Work required> Keeping each word and mark in place, write out the full listing once more.

Extracted entries>
-- pv_equiv track=rewrite | github.com/PiergiorgioMassa/abft_load | stable_sfs_deterministic.py | choose_ann_entry
-- ===== SOURCE A (Python) =====
-- IMPACT_RANK = {"HIGH": 3, "MODERATE": 2, "LOW": 1, "MODIFIER": 0}
--
-- def split_ann_entry(entry):
--     parts = entry.split('|')
--     if len(parts) < 3: parts += [""]*(3-len(parts))
--     annotation = parts[1] if len(parts) > 1 else ""
--     impact     = parts[2] if len(parts) > 2 else ""
--     trailing   = parts[-1] if parts else ""
--     return annotation, impact, trailing
--
-- def choose_ann_entry(ann_list, mode):
--     if not ann_list: return None
--     anns = list(ann_list)
--     if mode == "first":
--         return anns[0]
--     elif mode == "canonical":
--         for e in anns:
--             ann, imp, tail = split_ann_entry(e)
--             if "CANONICAL" in tail: return e
--         return anns[0]
--     elif mode == "worst":
--         # Se presente intergenic, è la più "bassa" come priorità di filtro (qui manteniamo compat)
--         for e in anns:
--             ann, imp, tail = split_ann_entry(e)
--             if ann == "intergenic_region": return e
--         best_e, best_rank = None, -1
--         for e in anns:
--             ann, imp, tail = split_ann_entry(e)
--             r = IMPACT_RANK.get(imp, -1)
--             if r > best_rank:
--                 best_e, best_rank = e, r
--         return best_e
--     return None
-- ===== SOURCE B (Python) =====
-- IMPACT_RANK = {"HIGH": 3, "MODERATE": 2, "LOW": 1, "MODIFIER": 0}
--
-- def _priority(mode, entry):
--     parts = entry.split('|')
--     if mode == "first":
--         return 0
--     if mode == "canonical":
--         tail = parts[-1] if len(parts) > 2 else ""
--         return 1 if "CANONICAL" in tail else 0
--     ann = parts[1] if len(parts) > 1 else ""
--     if ann == "intergenic_region":
--         return 4
--     imp = parts[2] if len(parts) > 2 else ""
--     return IMPACT_RANK.get(imp, -1)
--
-- def choose_ann_entry(ann_list, mode):
--     if mode not in ("first", "canonical", "worst"):
--         return None
--     cands = [e for e in ann_list if _priority(mode, e) >= 0]
--     if not cands:
--         return None
--     return max(cands, key=lambda e: _priority(mode, e))
-- ===== Notes on version B (the rewrite author's own statement) =====
-- stated objective: alternative
-- what changed: The three mode-specific scanning branches (head, early-return canonical scan, and two sequential 'worst' scans with a running-best fold) are replaced by one uniform scheme: a per-mode integer priority function, a filter keeping non-negative-priority entries, and a single first-argmax (Python max with key) over the survivors.
import Mathlib
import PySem

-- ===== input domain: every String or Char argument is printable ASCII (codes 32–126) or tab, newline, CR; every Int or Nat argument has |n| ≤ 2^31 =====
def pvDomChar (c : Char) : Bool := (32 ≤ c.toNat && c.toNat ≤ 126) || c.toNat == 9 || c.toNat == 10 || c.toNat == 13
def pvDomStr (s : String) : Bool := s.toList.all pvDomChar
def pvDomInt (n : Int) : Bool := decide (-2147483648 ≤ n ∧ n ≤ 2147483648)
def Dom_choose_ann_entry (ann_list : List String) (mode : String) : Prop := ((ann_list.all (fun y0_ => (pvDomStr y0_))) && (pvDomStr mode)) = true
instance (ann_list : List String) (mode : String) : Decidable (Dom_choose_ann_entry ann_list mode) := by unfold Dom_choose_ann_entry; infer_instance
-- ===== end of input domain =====

-- B replaces A's three mode-specific scans by one per-mode priority function, a non-negative filter and a single first-argmax (alternative decomposition, same cost).

-- ===== PORT A =====
-- module-level constant shared by both Pythons
def impactRank : PySem.Dict String Int :=
  PySem.Dict.ofList [("HIGH", 3), ("MODERATE", 2), ("LOW", 1), ("MODIFIER", 0)]

-- port of split_ann_entry (pad-to-3 then index, as in A)
def splitAnnEntry (entry : String) : String × String × String :=
  let parts := (PySem.Str.split? entry "|").getD []
  let parts := if parts.length < 3 then parts ++ List.replicate (3 - parts.length) "" else parts
  let annotation := if parts.length > 1 then PySem.List.pyGetD parts 1 "" else ""
  let impact := if parts.length > 2 then PySem.List.pyGetD parts 2 "" else ""
  let trailing := if parts ≠ [] then PySem.List.pyGetD parts (-1) "" else ""
  (annotation, impact, trailing)

-- A's 'canonical' loop: early return on "CANONICAL" in tail
def findCanonA : List String → Option String
  | [] => none
  | e :: rest => if PySem.Str.isIn "CANONICAL" (splitAnnEntry e).2.2 then some e else findCanonA rest

-- A's first 'worst' loop: early return on annotation == "intergenic_region"
def findInterA : List String → Option String
  | [] => none
  | e :: rest => if (splitAnnEntry e).1 == "intergenic_region" then some e else findInterA rest

-- A's second 'worst' loop body: keep first entry of strictly greater rank
def bestStepA (st : Option String × Int) (e : String) : Option String × Int :=
  let r := PySem.Dict.getD impactRank (splitAnnEntry e).2.1 (-1)
  if r > st.2 then (some e, r) else st

def choose_ann_entry (ann_list : List String) (mode : String) : Option String :=
  if ann_list = [] then none
  else
    let anns := ann_list
    if mode == "first" then PySem.List.pyGet? anns 0
    else if mode == "canonical" then
      match findCanonA anns with
      | some e => some e
      | none => PySem.List.pyGet? anns 0
    else if mode == "worst" then
      match findInterA anns with
      | some e => some e
      | none => (anns.foldl bestStepA (none, -1)).1
    else none

-- ===== PORT B =====
-- B's _priority(mode, entry): one integer score per mode
def prioB (mode entry : String) : Int :=
  let parts := (PySem.Str.split? entry "|").getD []
  if mode == "first" then 0
  else if mode == "canonical" then
    let tail := if parts.length > 2 then PySem.List.pyGetD parts (-1) "" else ""
    if PySem.Str.isIn "CANONICAL" tail then 1 else 0
  else
    let ann := if parts.length > 1 then PySem.List.pyGetD parts 1 "" else ""
    if ann == "intergenic_region" then 4
    else
      let imp := if parts.length > 2 then PySem.List.pyGetD parts 2 "" else ""
      PySem.Dict.getD impactRank imp (-1)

Written solution>
-- pv_equiv track=rewrite | github.com/PiergiorgioMassa/abft_load | stable_sfs_deterministic.py | choose_ann_entry
-- ===== SOURCE A (Python) =====
-- IMPACT_RANK = {"HIGH": 3, "MODERATE": 2, "LOW": 1, "MODIFIER": 0}
--
-- def split_ann_entry(entry):
--     parts = entry.split('|')
--     if len(parts) < 3: parts += [""]*(3-len(parts))
--     annotation = parts[1] if len(parts) > 1 else ""
--     impact     = parts[2] if len(parts) > 2 else ""
--     trailing   = parts[-1] if parts else ""
--     return annotation, impact, trailing
--
-- def choose_ann_entry(ann_list, mode):
--     if not ann_list: return None
--     anns = list(ann_list)
--     if mode == "first":
--         return anns[0]
--     elif mode == "canonical":
--         for e in anns:
--             ann, imp, tail = split_ann_entry(e)
--             if "CANONICAL" in tail: return e
--         return anns[0]
--     elif mode == "worst":
--         # Se presente intergenic, è la più "bassa" come priorità di filtro (qui manteniamo compat)
--         for e in anns:
--             ann, imp, tail = split_ann_entry(e)
--             if ann == "intergenic_region": return e
--         best_e, best_rank = None, -1
--         for e in anns:
--             ann, imp, tail = split_ann_entry(e)
--             r = IMPACT_RANK.get(imp, -1)
--             if r > best_rank:
--                 best_e, best_rank = e, r
--         return best_e
--     return None
-- ===== SOURCE B (Python) =====
-- IMPACT_RANK = {"HIGH": 3, "MODERATE": 2, "LOW": 1, "MODIFIER": 0}
--
-- def _priority(mode, entry):
--     parts = entry.split('|')
--     if mode == "first":
--         return 0
--     if mode == "canonical":
--         tail = parts[-1] if len(parts) > 2 else ""
--         return 1 if "CANONICAL" in tail else 0
--     ann = parts[1] if len(parts) > 1 else ""
--     if ann == "intergenic_region":
--         return 4
--     imp = parts[2] if len(parts) > 2 else ""
--     return IMPACT_RANK.get(imp, -1)
--
-- def choose_ann_entry(ann_list, mode):
--     if mode not in ("first", "canonical", "worst"):
--         return None
--     cands = [e for e in ann_list if _priority(mode, e) >= 0]
--     if not cands:
--         return None
--     return max(cands, key=lambda e: _priority(mode, e))
-- ===== Notes on version B (the rewrite author's own statement) =====
-- stated objective: alternative
-- what changed: The three mode-specific scanning branches (head, early-return canonical scan, and two sequential 'worst' scans with a running-best fold) are replaced by one uniform scheme: a per-mode integer priority function, a filter keeping non-negative-priority entries, and a single first-argmax (Python max with key) over the survivors.
import Mathlib
import PySem

-- ===== input domain: every String or Char argument is printable ASCII (codes 32–126) or tab, newline, CR; every Int or Nat argument has |n| ≤ 2^31 =====
def pvDomChar (c : Char) : Bool := (32 ≤ c.toNat && c.toNat ≤ 126) || c.toNat == 9 || c.toNat == 10 || c.toNat == 13
def pvDomStr (s : String) : Bool := s.toList.all pvDomChar
def pvDomInt (n : Int) : Bool := decide (-2147483648 ≤ n ∧ n ≤ 2147483648)
def Dom_choose_ann_entry (ann_list : List String) (mode : String) : Prop := ((ann_list.all (fun y0_ => (pvDomStr y0_))) && (pvDomStr mode)) = true
instance (ann_list : List String) (mode : String) : Decidable (Dom_choose_ann_entry ann_list mode) := by unfold Dom_choose_ann_entry; infer_instance
-- ===== end of input domain =====

-- B replaces A's three mode-specific scans by one per-mode priority function, a non-negative filter and a single first-argmax (alternative decomposition, same cost).

-- ===== PORT A =====
-- module-level constant shared by both Pythons
def impactRank : PySem.Dict String Int :=
  PySem.Dict.ofList [("HIGH", 3), ("MODERATE", 2), ("LOW", 1), ("MODIFIER", 0)]

-- port of split_ann_entry (pad-to-3 then index, as in A)
def splitAnnEntry (entry : String) : String × String × String :=
  let parts := (PySem.Str.split? entry "|").getD []
  let parts := if parts.length < 3 then parts ++ List.replicate (3 - parts.length) "" else parts
  let annotation := if parts.length > 1 then PySem.List.pyGetD parts 1 "" else ""
  let impact := if parts.length > 2 then PySem.List.pyGetD parts 2 "" else ""
  let trailing := if parts ≠ [] then PySem.List.pyGetD parts (-1) "" else ""
  (annotation, impact, trailing)

-- A's 'canonical' loop: early return on "CANONICAL" in tail
def findCanonA : List String → Option String
  | [] => none
  | e :: rest => if PySem.Str.isIn "CANONICAL" (splitAnnEntry e).2.2 then some e else findCanonA rest

-- A's first 'worst' loop: early return on annotation == "intergenic_region"
def findInterA : List String → Option String
  | [] => none
  | e :: rest => if (splitAnnEntry e).1 == "intergenic_region" then some e else findInterA rest

-- A's second 'worst' loop body: keep first entry of strictly greater rank
def bestStepA (st : Option String × Int) (e : String) : Option String × Int :=
  let r := PySem.Dict.getD impactRank (splitAnnEntry e).2.1 (-1)
  if r > st.2 then (some e, r) else st

def choose_ann_entry (ann_list : List String) (mode : String) : Option String :=
  if ann_list = [] then none
  else
    let anns := ann_list
    if mode == "first" then PySem.List.pyGet? anns 0
    else if mode == "canonical" then
      match findCanonA anns with
      | some e => some e
      | none => PySem.List.pyGet? anns 0
    else if mode == "worst" then
      match findInterA anns with
      | some e => some e
      | none => (anns.foldl bestStepA (none, -1)).1
    else none

-- ===== PORT B =====
-- B's _priority(mode, entry): one integer score per mode
def prioB (mode entry : String) : Int :=
  let parts := (PySem.Str.split? entry "|").getD []
  if mode == "first" then 0
  else if mode == "canonical" then
    let tail := if parts.length > 2 then PySem.List.pyGetD parts (-1) "" else ""
    if PySem.Str.isIn "CANONICAL" tail then 1 else 0
  else
    let ann := if parts.length > 1 then PySem.List.pyGetD parts 1 "" else ""
    if ann == "intergenic_region" then 4
    else
      let imp := if parts.length > 2 then PySem.List.pyGetD parts 2 "" else ""
      PySem.Dict.getD impactRank imp (-1)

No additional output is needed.